The relentless pursuit of profit

The other day I noticed some Lego kits in a shop window showing Arctic landscapes that included a mini Lego figure drilling into the ice, industrial vehicles and ice cutters. I was shocked. What do we want to tell our children about the Arctic? Perhaps about biodiversity, wildlife, Indigenous people, and maybe that the ice caps are melting because of human activity? So why would Lego create a theme that appears to focus on the industrial extraction of the Arctic?

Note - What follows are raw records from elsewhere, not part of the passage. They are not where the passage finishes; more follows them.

-- pv_equiv track=rewrite | github.com/Tenebrar/codebase | hacker/challenges/crypto/unsolved/not_smaller_yet.py | get_forward_distances
-- ===== SOURCE A (Python) =====
-- value = '(34)e.rugressgsdtedsme  . -prr wierohrhdmhelht ssnnatTWgTtks hoe rriiaacolfwffyrseoTtoaooruiiawnnu x  t eoB   oe '  # noqa
--
-- def get_forward_distances(char1, char2):
--     results = []
--     for i1, c1 in enumerate(value):
--         if c1 == char1:
--             for i2, c2 in enumerate(value):
--                 if c2 == char2:
--                     results.append( (i2 - i1) % (len(value)) )
--     return sorted(set(results))
-- ===== SOURCE B (Python) =====
-- value = '(34)e.rugressgsdtedsme  . -prr wierohrhdmhelht ssnnatTWgTtks hoe rriiaacolfwffyrseoTtoaooruiiawnnu x  t eoB   oe '  # noqa
--
-- def get_forward_distances(char1, char2):
--     n = len(value)
--     positions1 = [i for i, c in enumerate(value) if c == char1]
--     positions2 = [i for i, c in enumerate(value) if c == char2]
--     return sorted({(i2 - i1) % n for i1 in positions1 for i2 in positions2})
-- ===== Notes on version B (the rewrite author's own statement) =====
-- stated objective: simpler
-- what changed: B scans the module string once to precompute the index lists of each character and then combines the two index lists directly, instead of re-scanning the whole string inside the outer loop for every occurrence of char1.
import Mathlib
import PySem

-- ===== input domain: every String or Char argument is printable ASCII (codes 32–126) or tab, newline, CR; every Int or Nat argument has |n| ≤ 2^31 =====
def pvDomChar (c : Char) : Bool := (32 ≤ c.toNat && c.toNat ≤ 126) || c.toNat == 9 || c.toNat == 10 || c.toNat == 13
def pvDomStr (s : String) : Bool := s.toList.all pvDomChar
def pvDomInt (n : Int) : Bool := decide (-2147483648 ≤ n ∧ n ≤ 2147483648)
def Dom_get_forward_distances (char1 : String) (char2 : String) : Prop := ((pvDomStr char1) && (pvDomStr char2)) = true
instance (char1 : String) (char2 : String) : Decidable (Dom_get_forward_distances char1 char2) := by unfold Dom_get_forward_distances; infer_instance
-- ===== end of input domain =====

-- B precomputes the two index lists in one pass each and combines them, instead of
-- re-scanning the whole module string inside the outer loop; objective: simpler.

def pvValue : String := "(34)e.rugressgsdtedsme  . -prr wierohrhdmhelht ssnnatTWgTtks hoe rriiaacolfwffyrseoTtoaooruiiawnnu x  t eoB   oe "

-- ===== PORT A =====
def get_forward_distances (char1 : String) (char2 : String) : List Int :=
  let results : List Int :=
    (PySem.List.enumerate pvValue.toList).foldl (fun results p =>
      if [p.2] = char1.toList then
        (PySem.List.enumerate pvValue.toList).foldl (fun results q =>
          if [q.2] = char2.toList then
            results ++ [PySem.Int.mod (q.1 - p.1) (PySem.Str.len pvValue)]
          else results) results
      else results) []
  PySem.List.sorted (PySem.Set.ofList results) (fun x => x) false

-- ===== PORT B =====
def get_forward_distances_alt (char1 : String) (char2 : String) : List Int :=
  let n : Int := PySem.Str.len pvValue
  let positions1 : List Int := (PySem.List.enumerate pvValue.toList).filterMap
    (fun p => if [p.2] = char1.toList then some p.1 else none)
  let positions2 : List Int := (PySem.List.enumerate pvValue.toList).filterMap
    (fun q => if [q.2] = char2.toList then some q.1 else none)
  PySem.List.sorted
    (PySem.Set.ofList (positions1.flatMap (fun i1 =>
      positions2.map (fun i2 => PySem.Int.mod (i2 - i1) n))))
    (fun x => x) false

-- ===== PRECONDITION & SPEC =====
def Spec_get_forward_distances (char1 : String) (char2 : String) (out : List Int) : Prop := out = get_forward_distances_alt char1 char2
instance (char1 : String) (char2 : String) (out : List Int) : Decidable (Spec_get_forward_distances char1 char2 out) := by unfold Spec_get_forward_distances; infer_instance

-- ===== CLAIM (what is proved, stated in full; the proofs are below) =====
def Claim_equal_get_forward_distances : Prop := ∀ (char1 : String) (char2 : String), Dom_get_forward_distances char1 char2 → Spec_get_forward_distances char1 char2 (get_forward_distances char1 char2)

-- ===== LEMMAS AND PROOFS =====

-- inner loop of A: conditional append over a list = map over the filtered sublist
theorem pv_foldl_if_append {α γ : Type} (p : α → Prop) [DecidablePred p] (g : α → γ) :
    ∀ (l : List α) (acc : List γ),
      l.foldl (fun r q => if p q then r ++ [g q] else r) acc
        = acc ++ l.filterMap (fun q => if p q then some (g q) else none) := by
  intro l
  induction l with
  | nil => intro acc; simp
  | cons x xs ih =>
    intro acc
    by_cases hx : p x <;> simp [hx, ih]

-- outer loop of A, after the inner loop is rewritten to an append
theorem pv_foldl_if_append_block {α γ : Type} (p : α → Prop) [DecidablePred p] (h : α → List γ) :
    ∀ (l : List α) (acc : List γ),
      l.foldl (fun r q => if p q then r ++ h q else r) acc
        = acc ++ (l.filterMap (fun q => if p q then some q else none)).flatMap h := by
  intro l
  induction l with
  | nil => intro acc; simp
  | cons x xs ih =>
    intro acc
    by_cases hx : p x <;> simp [hx, ih]

-- projecting the index commutes with filterMap
theorem pv_filterMap_fst (p : Int × Char → Prop) [DecidablePred p] :
    ∀ (l : List (Int × Char)),
      l.filterMap (fun q => if p q then some q.1 else none)
        = (l.filterMap (fun q => if p q then some q else none)).map (·.1) := by
  intro l
  induction l with
  | nil => simp
  | cons x xs ih =>
    by_cases hx : p x <;> simp [hx, ih]

-- the inner map of A, pulled out of the filter
theorem pv_filterMap_mod (p : Int × Char → Prop) [DecidablePred p] (i n : Int) :
    ∀ (l : List (Int × Char)),
      l.filterMap (fun q => if p q then some (PySem.Int.mod (q.1 - i) n) else none)
        = (l.filterMap (fun q => if p q then some q else none)).map
            (fun q => PySem.Int.mod (q.1 - i) n) := by
  intro l
  induction l with
  | nil => simp
  | cons x xs ih =>
    by_cases hx : p x <;> simp [hx, ih]

theorem get_forward_distances_lists_eq (char1 char2 : String) :
    get_forward_distances char1 char2 = get_forward_distances_alt char1 char2 := by
  unfold get_forward_distances get_forward_distances_alt
  simp only [pv_foldl_if_append, pv_foldl_if_append_block, pv_filterMap_fst,
    pv_filterMap_mod, List.flatMap_map, List.map_map, List.nil_append, Function.comp_def]

-- ===== VERDICT (by name: the statement is the Claim_ definition above) =====
theorem get_forward_distances_spec : Claim_equal_get_forward_distances := by
  intro char1 char2 _
  exact get_forward_distances_lists_eq char1 char2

I vaguely recalled a campaign against an oil company partnering with Lego and looked it up. In 2014 the environmental campaign group Greenpeace campaigned for Lego to break a deal (valued at $116 million) with the oil company Shell because Shell had announced plans to drill in the Arctic. At first the Lego executive said that the matter was between Shell and Greenpeace, but in October that year Lego announced that they would not renew their current contract with Shell. Then in October 2015 Shell announced that it was giving up drilling for oil in the Alaskan Arctic, with The Guardian newspaper reporting, ‘Privately, senior executives concede that the protests had a bigger impact than expected, and damaged the company’s reputation.’

In February 2017 the American Petroleum Institute (API), of which Shell is a member, wrote to the U.S. Department of the Interior calling for the reversal of an executive order by Barack Obama in 2014 banning oil drilling in large areas of the Atlantic and Arctic. This was less than 18 months after Shell’s announcement to drop their plans. Even if Shell kept their word, another oil company could be attempting to exploit the Arctic, and even if Lego kept their word, another oil company could be attempting to make another deal with another children’s toy, book, film franchise, museum, etc.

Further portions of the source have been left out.